→ **Saved entries**

-- pv_equiv track=rewrite | github.com/dustycodes/Algorithms-UofU | PS9/rainbow.py | compute_penalties
-- ===== SOURCE A (Python) =====
-- def compute_penalties(distances, n, cache):
--     if n in cache.keys():
--         return cache[n]
--
--     cost = (400 - distances[n]) ** 2
--     min_cost = cost
--     #i = n - 1
--     i = 1
--     #while i > 0:
--     while i < n:
--         dist = distances[n] - distances[i]
--         cost = (400 - dist) ** 2
--         cost = cost + compute_penalties(distances, i, cache)
--         min_cost = min(min_cost, cost)
--         #i -= 1
--         i += 1
--
--     cache[n] = min_cost
--     return min_cost
-- ===== SOURCE B (Python) =====
-- def compute_penalties(distances, n, cache):
--     if n in cache:
--         return cache[n]
--     for k in list(range(1, n)) + [n]:
--         if k in cache:
--             continue
--         best = (400 - distances[k]) ** 2
--         for i in range(1, k):
--             best = min(best, (400 - (distances[k] - distances[i])) ** 2 + cache[i])
--         cache[k] = best
--     return cache[n]
-- ===== Notes on version B (the rewrite author's own statement) =====
-- stated objective: alternative
-- what changed: Replaced A's top-down memoized recursion (recursive calls threading the cache, plus a fuel-free call stack of depth n) by an iterative bottom-up DP: one pass over indices 1..n that fills the cache table in order, with no recursion.
import Mathlib
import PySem

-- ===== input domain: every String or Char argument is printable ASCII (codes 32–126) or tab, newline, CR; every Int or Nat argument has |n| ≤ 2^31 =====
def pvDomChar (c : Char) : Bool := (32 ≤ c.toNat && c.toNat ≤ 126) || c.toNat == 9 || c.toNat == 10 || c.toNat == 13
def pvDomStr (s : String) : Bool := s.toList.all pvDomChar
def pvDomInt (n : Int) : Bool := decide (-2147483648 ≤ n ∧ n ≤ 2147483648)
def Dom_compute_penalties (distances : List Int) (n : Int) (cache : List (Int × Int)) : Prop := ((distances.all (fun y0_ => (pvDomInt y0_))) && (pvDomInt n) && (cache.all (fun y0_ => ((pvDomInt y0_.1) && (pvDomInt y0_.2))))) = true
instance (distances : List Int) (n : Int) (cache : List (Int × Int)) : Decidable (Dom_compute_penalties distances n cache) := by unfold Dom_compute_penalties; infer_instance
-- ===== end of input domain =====

-- B replaces A's memoized recursion by an iterative bottom-up DP loop over the indices 1..n
-- (objective: alternative / idiomatic; same asymptotic cost). Both A and B mutate the Python
-- `cache` dict identically (proved here only about the RETURN value; the Python B performs
-- the same insertions as A except that neither touches the cache when n is already cached).

-- ===== PORT A =====
-- A's recursion, cache threaded through; fuel = n.toNat + 1 bounds the recursion depth
-- (each recursive call is at a strictly smaller nonnegative index, so fuel never runs out
-- on inputs admitted by Pre_; the fuel-0 branch is unreachable there).
mutual
def pvWhileA (distances : List Int) (fuel : Nat) (dn : Int) (is : List Int)
    (min_cost : Int) (cache : PySem.Dict Int Int) : Int × PySem.Dict Int Int :=
  match is with
  | [] => (min_cost, cache)
  | i :: rest =>
    let dist := dn - PySem.List.pyGetD distances i 0
    let cost := (400 - dist) ^ 2
    let r := pvRecA distances fuel i cache
    pvWhileA distances fuel dn rest (min min_cost (cost + r.1)) r.2
termination_by (fuel, is.length + 1)

def pvRecA (distances : List Int) (fuel : Nat) (n : Int) (cache : PySem.Dict Int Int) :
    Int × PySem.Dict Int Int :=
  match fuel with
  | 0 => (0, cache)
  | fuel' + 1 =>
    match cache.get? n with
    | some v => (v, cache)
    | none =>
      let cost := (400 - PySem.List.pyGetD distances n 0) ^ 2
      let r := pvWhileA distances fuel' (PySem.List.pyGetD distances n 0)
                 (PySem.List.pyRange 1 n 1) cost cache
      (r.1, r.2.insert n r.1)
termination_by (fuel, 0)
end

def compute_penalties (distances : List Int) (n : Int) (cache : List (Int × Int)) : Int :=
  (pvRecA distances (n.toNat + 1) n (PySem.Dict.ofList cache)).1

-- ===== PORT B =====
-- B's inner loop: best penalty for index k given the table of indices below k.
def pvBestB (distances : List Int) (c : PySem.Dict Int Int) (k : Int) : Int :=
  (PySem.List.pyRange 1 k 1).foldl
    (fun best i =>
      min best ((400 - (PySem.List.pyGetD distances k 0 - PySem.List.pyGetD distances i 0)) ^ 2
        + c.getD i 0))
    ((400 - PySem.List.pyGetD distances k 0) ^ 2)

-- B's loop body: skip already-cached indices, otherwise record the best penalty.
def pvStepB (distances : List Int) (c : PySem.Dict Int Int) (k : Int) : PySem.Dict Int Int :=
  if c.contains k then c else c.insert k (pvBestB distances c k)

def compute_penalties_alt (distances : List Int) (n : Int) (cache : List (Int × Int)) : Int :=
  let c := PySem.Dict.ofList cache
  if c.contains n then c.getD n 0
  else ((PySem.List.pyRange 1 n 1 ++ [n]).foldl (pvStepB distances) c).getD n 0

-- ===== PRECONDITION & SPEC =====
-- A returns normally iff n is already a key of cache (immediate hit) or n is a valid
-- (possibly negative) index into distances; otherwise distances[n] raises IndexError.
def Pre_compute_penalties (distances : List Int) (n : Int) (cache : List (Int × Int)) : Prop :=
  (PySem.Dict.ofList cache).contains n = true ∨ PySem.Raise.InRange distances.length n
instance (distances : List Int) (n : Int) (cache : List (Int × Int)) :
    Decidable (Pre_compute_penalties distances n cache) := by
  unfold Pre_compute_penalties; infer_instance

def pvWitness_compute_penalties : List Int × Int × (List (Int × Int)) := ([500, 300, 350], 2, [])

def Spec_compute_penalties (distances : List Int) (n : Int) (cache : List (Int × Int)) (out : Int) : Prop := out = compute_penalties_alt distances n cache
instance (distances : List Int) (n : Int) (cache : List (Int × Int)) (out : Int) : Decidable (Spec_compute_penalties distances n cache out) := by unfold Spec_compute_penalties; infer_instance

-- ===== CLAIM (what is proved, stated in full; the proofs are below) =====
def Claim_equal_compute_penalties : Prop := ∀ (distances : List Int) (n : Int) (cache : List (Int × Int)), Dom_compute_penalties distances n cache → Pre_compute_penalties distances n cache → Spec_compute_penalties distances n cache (compute_penalties distances n cache)

-- ===== LEMMAS AND PROOFS =====

-- What A's recursion produces, phrased with B's building blocks: on a cache miss it is
-- exactly B's table built over 1..n-1 followed by the insertion of n's best value.
def pvRunA (distances : List Int) (n : Int) (c : PySem.Dict Int Int) :
    Int × PySem.Dict Int Int :=
  match c.get? n with
  | some v => (v, c)
  | none =>
    let cf := (PySem.List.pyRange 1 n 1).foldl (pvStepB distances) c
    (pvBestB distances cf n, cf.insert n (pvBestB distances cf n))

lemma pv_step_contains_self (ds : List Int) (c : PySem.Dict Int Int) (k : Int) :
    (pvStepB ds c k).contains k = true := by
  unfold pvStepB; split_ifs with h
  · exact h
  · exact PySem.Dict.contains_insert_self _ _ _

lemma pv_step_contains_of_true (ds : List Int) (c : PySem.Dict Int Int) (k j : Int)
    (h : c.contains j = true) : (pvStepB ds c k).contains j = true := by
  unfold pvStepB; split_ifs with hk
  · exact h
  · simp [PySem.Dict.contains_insert, h]

lemma pv_step_get?_of_contains (ds : List Int) (c : PySem.Dict Int Int) (k j : Int)
    (h : c.contains j = true) : (pvStepB ds c k).get? j = c.get? j := by
  unfold pvStepB; split_ifs with hk
  · rfl
  · have hne : j ≠ k := by rintro rfl; rw [h] at hk; exact hk rfl
    exact PySem.Dict.get?_insert_of_ne _ _ hne

lemma pv_fold_get?_of_contains (ds : List Int) :
    ∀ (ks : List Int) (c : PySem.Dict Int Int) (j : Int), c.contains j = true →
      (ks.foldl (pvStepB ds) c).get? j = c.get? j ∧
      (ks.foldl (pvStepB ds) c).contains j = true := by
  intro ks
  induction ks with
  | nil => intro c j h; exact ⟨rfl, h⟩
  | cons k ks ih =>
    intro c j h
    have h' := pv_step_contains_of_true ds c k j h
    have := ih (pvStepB ds c k) j h'
    exact ⟨this.1.trans (pv_step_get?_of_contains ds c k j h), this.2⟩

lemma pv_fold_contains_false (ds : List Int) :
    ∀ (ks : List Int) (c : PySem.Dict Int Int) (j : Int),
      c.contains j = false → j ∉ ks → (ks.foldl (pvStepB ds) c).contains j = false := by
  intro ks
  induction ks with
  | nil => intro c j h _; exact h
  | cons k ks ih =>
    intro c j h hmem
    have hne : j ≠ k := fun hjk => hmem (hjk ▸ List.mem_cons_self)
    have h' : (pvStepB ds c k).contains j = false := by
      unfold pvStepB; split_ifs with hk
      · exact h
      · simp [PySem.Dict.contains_insert, h, hne]
    exact ih _ j h' (fun hm => hmem (List.mem_cons_of_mem _ hm))

lemma pv_fold_id (ds : List Int) :
    ∀ (ks : List Int) (c : PySem.Dict Int Int),
      (∀ j ∈ ks, c.contains j = true) → ks.foldl (pvStepB ds) c = c := by
  intro ks
  induction ks with
  | nil => intro c _; rfl
  | cons k ks ih =>
    intro c h
    have hstep : pvStepB ds c k = c := by
      unfold pvStepB; simp [h k List.mem_cons_self]
    rw [List.foldl_cons, hstep]
    exact ih c (fun j hj => h j (List.mem_cons_of_mem _ hj))

-- On a saturated-below-i cache, one call of A's recursion is exactly one step of B's loop.
lemma pv_recA_eq_step (ds : List Int) (fuel : Nat) (i : Int) (c : PySem.Dict Int Int)
    (hIH : ∀ (m : Int) (c' : PySem.Dict Int Int), m.toNat < fuel →
      (c'.contains m = true ∨ PySem.Raise.InRange ds.length m) →
      pvRecA ds fuel m c' = pvRunA ds m c')
    (hf : i.toNat < fuel)
    (hpre : c.contains i = true ∨ PySem.Raise.InRange ds.length i)
    (hsat : ∀ j, 1 ≤ j → j < i → c.contains j = true) :
    pvRecA ds fuel i c = ((pvStepB ds c i).getD i 0, pvStepB ds c i) := by
  rw [hIH i c hf hpre]
  unfold pvRunA
  cases hget : c.get? i with
  | some v =>
    have hc : c.contains i = true := by
      rw [PySem.Dict.contains_eq_isSome_get?, hget]; rfl
    simp only [pvStepB, hc, if_true]
    simp [PySem.Dict.getD_eq_get?_getD, hget]
  | none =>
    have hc : c.contains i = false := by
      rw [PySem.Dict.contains_eq_isSome_get?, hget]; rfl
    have hid : (PySem.List.pyRange 1 i 1).foldl (pvStepB ds) c = c := by
      apply pv_fold_id
      intro j hj
      have := (PySem.List.mem_pyRange_one).mp hj
      exact hsat j this.1 this.2
    simp only [hid, pvStepB, hc, Bool.false_eq_true, if_false]
    simp [PySem.Dict.getD_insert_self]

-- A's while loop over i = lo .. n-1 computes B's min-fold and B's table fold.
lemma pv_whileA_spec (ds : List Int) (fuel : Nat) (n dn : Int)
    (hn : n ≤ (ds.length : Int)) (hfuel : n.toNat ≤ fuel)
    (hIH : ∀ (m : Int) (c' : PySem.Dict Int Int), m.toNat < fuel →
      (c'.contains m = true ∨ PySem.Raise.InRange ds.length m) →
      pvRecA ds fuel m c' = pvRunA ds m c') :
    ∀ (k : Nat) (i : Int) (c : PySem.Dict Int Int) (mc : Int),
      (n - i).toNat = k → 1 ≤ i →
      (∀ j, 1 ≤ j → j < i → c.contains j = true) →
      pvWhileA ds fuel dn (PySem.List.pyRange i n 1) mc c =
        ((PySem.List.pyRange i n 1).foldl
            (fun b j => min b ((400 - (dn - PySem.List.pyGetD ds j 0)) ^ 2 +
                ((PySem.List.pyRange i n 1).foldl (pvStepB ds) c).getD j 0)) mc,
         (PySem.List.pyRange i n 1).foldl (pvStepB ds) c) := by
  intro k
  induction k with
  | zero =>
    intro i c mc hk _ _
    have hni : n ≤ i := by omega
    rw [PySem.List.pyRange_one_eq_nil hni]
    simp only [List.foldl_nil]
    rw [pvWhileA]
  | succ k ih =>
    intro i c mc hk hi hsat
    have hin : i < n := by omega
    rw [PySem.List.pyRange_one_cons hin]
    have hfi : i.toNat < fuel := by omega
    have hprei : c.contains i = true ∨ PySem.Raise.InRange ds.length i := by
      right
      constructor
      · omega
      · omega
    have hrec := pv_recA_eq_step ds fuel i c hIH hfi hprei hsat
    set c' := pvStepB ds c i with hc'
    have hsat' : ∀ j, 1 ≤ j → j < i + 1 → c'.contains j = true := by
      intro j hj1 hj2
      by_cases hji : j = i
      · exact hji ▸ pv_step_contains_self ds c i
      · exact pv_step_contains_of_true ds c i j (hsat j hj1 (by omega))
    have hrest := ih (i + 1) c' (min mc ((400 - (dn - PySem.List.pyGetD ds i 0)) ^ 2 +
        c'.getD i 0)) (by omega) (by omega) hsat'
    show pvWhileA ds fuel dn (i :: PySem.List.pyRange (i + 1) n 1) mc c = _
    rw [pvWhileA, hrec]
    simp only [List.foldl_cons]
    rw [hrest]
    -- the very first lookup: i's value is unchanged by the later insertions
    have hcont : c'.contains i = true := pv_step_contains_self ds c i
    have hstable := (pv_fold_get?_of_contains ds (PySem.List.pyRange (i + 1) n 1) c' i hcont).1
    have hgetD : ((PySem.List.pyRange (i + 1) n 1).foldl (pvStepB ds) c').getD i 0
        = c'.getD i 0 := by
      rw [PySem.Dict.getD_eq_get?_getD, hstable, ← PySem.Dict.getD_eq_get?_getD]
    rw [hgetD]

lemma pv_recA_spec (ds : List Int) :
    ∀ (fuel : Nat) (n : Int) (c : PySem.Dict Int Int), n.toNat < fuel →
      (c.contains n = true ∨ PySem.Raise.InRange ds.length n) →
      pvRecA ds fuel n c = pvRunA ds n c := by
  intro fuel
  induction fuel with
  | zero => intro n c h; omega
  | succ fuel' ih =>
    intro n c hf hpre
    rw [pvRecA]
    cases hget : c.get? n with
    | some v => simp [pvRunA, hget]
    | none =>
      have hc : c.contains n = false := by
        rw [PySem.Dict.contains_eq_isSome_get?, hget]; rfl
      have hrange : PySem.Raise.InRange ds.length n := by
        rcases hpre with h | h
        · rw [hc] at h; cases h
        · exact h
      have hwhile := pv_whileA_spec ds fuel' n (PySem.List.pyGetD ds n 0)
        (by exact_mod_cast le_of_lt hrange.2) (by omega) ih
        ((n - 1).toNat) 1 c ((400 - PySem.List.pyGetD ds n 0) ^ 2) rfl (le_refl 1)
        (fun j hj1 hj2 => absurd (lt_of_le_of_lt hj1 hj2) (lt_irrefl 1))
      simp only [hwhile, pvRunA, hget, pvBestB]

-- ===== VERDICT (by name: the statement is the Claim_ definition above) =====
theorem compute_penalties_spec : Claim_equal_compute_penalties := by
  intro distances n cache _ hpre
  unfold Spec_compute_penalties compute_penalties compute_penalties_alt
  set c := PySem.Dict.ofList cache with hc
  have hspec := pv_recA_spec distances (n.toNat + 1) n c (by omega) hpre
  rw [hspec]
  by_cases hcont : c.contains n = true
  · obtain ⟨v, hget⟩ : ∃ v, c.get? n = some v := by
      rw [PySem.Dict.contains_eq_isSome_get?] at hcont
      exact Option.isSome_iff_exists.mp hcont
    simp only [pvRunA, hget, hcont, if_true]
    simp [PySem.Dict.getD_eq_get?_getD, hget]
  · have hcf : c.contains n = false := by
      cases h : c.contains n
      · rfl
      · exact absurd h hcont
    have hget : c.get? n = none := by
      rw [PySem.Dict.get?_eq_none_iff_contains]; exact hcf
    have hnotmem : n ∉ PySem.List.pyRange 1 n 1 := by
      intro hmem
      have := (PySem.List.mem_pyRange_one).mp hmem
      omega
    have hcfcont : ((PySem.List.pyRange 1 n 1).foldl (pvStepB distances) c).contains n = false :=
      pv_fold_contains_false distances _ c n hcf hnotmem
    simp only [pvRunA, hget, hcf, Bool.false_eq_true, if_false, List.foldl_append,
      List.foldl_cons, List.foldl_nil, pvStepB, hcfcont]
    simp [PySem.Dict.getD_insert_self]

→ **Your task**
Beginning at the top of the entries above, output each line exactly, and end with the line in which "distances[k]) ** 2" appears.

→ **Answer for this exercise**
-- pv_equiv track=rewrite | github.com/dustycodes/Algorithms-UofU | PS9/rainbow.py | compute_penalties
-- ===== SOURCE A (Python) =====
-- def compute_penalties(distances, n, cache):
--     if n in cache.keys():
--         return cache[n]
--
--     cost = (400 - distances[n]) ** 2
--     min_cost = cost
--     #i = n - 1
--     i = 1
--     #while i > 0:
--     while i < n:
--         dist = distances[n] - distances[i]
--         cost = (400 - dist) ** 2
--         cost = cost + compute_penalties(distances, i, cache)
--         min_cost = min(min_cost, cost)
--         #i -= 1
--         i += 1
--
--     cache[n] = min_cost
--     return min_cost
-- ===== SOURCE B (Python) =====
-- def compute_penalties(distances, n, cache):
--     if n in cache:
--         return cache[n]
--     for k in list(range(1, n)) + [n]:
--         if k in cache:
--             continue
--         best = (400 - distances[k]) ** 2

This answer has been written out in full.